Faure was married to Gezina Eileen ("Jess") Neethling, with whom he had two daughters.


List of sources:

Bedford, E.C.G. The early history of the Entomological Society of Southern Africa, 1937 to 1960. Journal of the Entomological Society of Southern Africa, 1961, Vol. 24, pp. 3-16.

Dictionary of South African biography, Vol. 5, 1987.

Google scholar. http://scholar.google.co.za/ Publications by J.C. Faure.

Jacobus Christian Faure.

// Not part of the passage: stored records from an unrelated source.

-- pv_equiv track=rewrite | github.com/sheena005/Tamper-Detection | tamper_detection_project/video_timeline.py | build_video_timeline
-- ===== SOURCE A (Python) =====
-- def build_video_timeline(total_frames, modified_frames):
--
--     timeline = []
--
--     for i in range(total_frames):
--
--         if i in modified_frames:
--             timeline.append((i, "TAMPERED"))
--         else:
--             timeline.append((i, "OK"))
--
--     return timeline
-- ===== SOURCE B (Python) =====
-- def build_video_timeline(total_frames, modified_frames):
--     timeline = [(i, "OK") for i in range(total_frames)]
--     for f in modified_frames:
--         if 0 <= f < total_frames:
--             timeline[f] = (f, "TAMPERED")
--     return timeline
-- ===== Notes on version B (the rewrite author's own statement) =====
-- stated objective: alternative
-- what changed: Instead of A's single pass that scans modified_frames for every frame index, B builds the whole timeline as OK in one comprehension and then scatter-overwrites timeline[f] = (f, "TAMPERED") for each in-range f in modified_frames.
import Mathlib
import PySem

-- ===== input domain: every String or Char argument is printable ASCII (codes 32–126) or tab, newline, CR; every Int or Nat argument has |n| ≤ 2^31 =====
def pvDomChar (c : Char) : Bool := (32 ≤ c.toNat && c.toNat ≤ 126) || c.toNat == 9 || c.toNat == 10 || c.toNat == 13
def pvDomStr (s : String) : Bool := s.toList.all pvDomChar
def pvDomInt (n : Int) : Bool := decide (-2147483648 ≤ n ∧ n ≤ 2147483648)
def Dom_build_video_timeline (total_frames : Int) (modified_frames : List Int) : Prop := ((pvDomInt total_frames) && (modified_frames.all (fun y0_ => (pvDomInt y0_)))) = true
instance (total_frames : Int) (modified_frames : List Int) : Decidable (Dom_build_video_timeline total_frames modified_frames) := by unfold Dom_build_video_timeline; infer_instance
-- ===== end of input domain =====

-- B builds the timeline as all-OK in one pass and then scatter-overwrites the in-range
-- tampered indices, replacing A's per-frame membership scan (objective: alternative decomposition).

-- ===== PORT A =====
def build_video_timeline (total_frames : Int) (modified_frames : List Int) : List (Int × String) :=
  (PySem.List.pyRange 0 total_frames 1).foldl
    (fun timeline i =>
      if i ∈ modified_frames then timeline ++ [(i, "TAMPERED")]
      else timeline ++ [(i, "OK")]) []

-- ===== PORT B =====
def build_video_timeline_alt (total_frames : Int) (modified_frames : List Int) : List (Int × String) :=
  modified_frames.foldl
    (fun timeline f =>
      if 0 ≤ f ∧ f < total_frames then timeline.set f.toNat (f, "TAMPERED") else timeline)
    ((PySem.List.pyRange 0 total_frames 1).map (fun i => (i, "OK")))

-- ===== PRECONDITION & SPEC =====
def Spec_build_video_timeline (total_frames : Int) (modified_frames : List Int) (out : List (Int × String)) : Prop := out = build_video_timeline_alt total_frames modified_frames
instance (total_frames : Int) (modified_frames : List Int) (out : List (Int × String)) : Decidable (Spec_build_video_timeline total_frames modified_frames out) := by unfold Spec_build_video_timeline; infer_instance

-- ===== CLAIM (what is proved, stated in full; the proofs are below) =====
def Claim_equal_build_video_timeline : Prop := ∀ (total_frames : Int) (modified_frames : List Int), Dom_build_video_timeline total_frames modified_frames → Spec_build_video_timeline total_frames modified_frames (build_video_timeline total_frames modified_frames)

-- ===== LEMMAS AND PROOFS =====

-- A's append-fold is a map over the range.
theorem foldl_append_map {α β : Type} (g : α → β) :
    ∀ (l : List α) (acc : List β),
      l.foldl (fun tl i => tl ++ [g i]) acc = acc ++ l.map g := by
  intro l
  induction l with
  | nil => simp
  | cons a l ih => intro acc; simp [List.foldl, ih]

theorem portA_eq_map (total_frames : Int) (modified_frames : List Int) :
    build_video_timeline total_frames modified_frames =
      (PySem.List.pyRange 0 total_frames 1).map
        (fun i => (i, if i ∈ modified_frames then "TAMPERED" else "OK")) := by
  unfold build_video_timeline
  have hfun : (fun (timeline : List (Int × String)) (i : Int) =>
      if i ∈ modified_frames then timeline ++ [(i, "TAMPERED")] else timeline ++ [(i, "OK")]) =
      (fun tl i => tl ++ [(i, if i ∈ modified_frames then "TAMPERED" else "OK")]) := by
    funext tl i
    by_cases hi : i ∈ modified_frames <;> simp [hi]
  rw [hfun, foldl_append_map]
  simp

-- setting index m of a map over range(0,n) rewrites the mapped function at m
theorem set_map_pyRange (n m : Int) (h0 : 0 ≤ m) (h1 : m < n)
    (g : Int → Int × String) (v : Int × String) :
    (((PySem.List.pyRange 0 n 1).map g).set m.toNat v) =
      (PySem.List.pyRange 0 n 1).map (fun i => if i = m then v else g i) := by
  apply List.ext_getElem
  · simp
  · intro k hk hk'
    have hkn : k < (n - 0).toNat := by
      simpa [PySem.List.length_pyRange_one] using hk'
    rw [List.getElem_set]
    simp only [List.getElem_map, PySem.List.getElem_pyRange_one]
    by_cases hkm : m.toNat = k
    · have hik : (0 : Int) + (k : Int) = m := by omega
      simp [hkm, hik]
    · rw [if_neg hkm, if_neg (show ¬((0:Int) + (k:Int) = m) by omega)]

-- B's scatter fold over any starting status function
theorem scatter_eq_map (n : Int) :
    ∀ (ms : List Int) (st : Int → String),
      ms.foldl
        (fun tl f => if 0 ≤ f ∧ f < n then tl.set f.toNat (f, "TAMPERED") else tl)
        ((PySem.List.pyRange 0 n 1).map (fun i => (i, st i))) =
      (PySem.List.pyRange 0 n 1).map
        (fun i => (i, if i ∈ ms then "TAMPERED" else st i)) := by
  intro ms
  induction ms with
  | nil => intro st; simp
  | cons m ms ih =>
    intro st
    simp only [List.foldl_cons]
    by_cases hm : 0 ≤ m ∧ m < n
    · rw [if_pos hm,
        set_map_pyRange n m hm.1 hm.2 (fun i => (i, st i)) (m, "TAMPERED")]
      have hb : (fun i : Int => if i = m then ((m, "TAMPERED") : Int × String) else (i, st i)) =
          (fun i : Int => (i, if i = m then "TAMPERED" else st i)) := by
        funext i
        by_cases h : i = m <;> simp [h]
      rw [hb, ih]
      apply List.map_congr_left
      intro i hi
      by_cases h1 : i = m <;> by_cases h2 : i ∈ ms <;> simp [h1, h2]
    · rw [if_neg hm, ih]
      apply List.map_congr_left
      intro i hi
      have hir : 0 ≤ i ∧ i < n := by
        have := (PySem.List.mem_pyRange_one).1 hi
        exact this
      have hne : i ≠ m := by
        intro h; exact hm (h ▸ hir)
      by_cases h2 : i ∈ ms <;> simp [hne, h2]

-- ===== VERDICT (by name: the statement is the Claim_ definition above) =====
theorem build_video_timeline_spec : Claim_equal_build_video_timeline := by
  intro total_frames modified_frames _
  unfold Spec_build_video_timeline build_video_timeline_alt
  rw [portA_eq_map, scatter_eq_map]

Journal of the Entomological Society of Southern Africa, 1971, Vol. 34(2), pp. 199-206.

Journal of the South African Biological Society, 1969, Vol. 9, pp. 39-40, Senior Captain Scott Memorial Medal.

National Automated Archival Information Retrieval System (NAAIRS), at http://www.national.archives.gov.za/naairs.htm Documents relating to J.C. Faure / Jacobus C. Faure / Jacobus Christian Faure.

Obituary: J.C. Faure. Journal of the Entomological Society of Southern Africa, 1973, Vol. 36(2), p. 231.

South African Journal of Natural History, 1918, Vol. 1; 1922, Vol. 3; and 1930, Vol. 6: Council [of the SA Biological Society].

Union of South Africa. Public Service List, 1914. Pretoria: Government Printer, 1914.

University of the Cape of Good Hope. Calendar, 1916/7, 1917/8.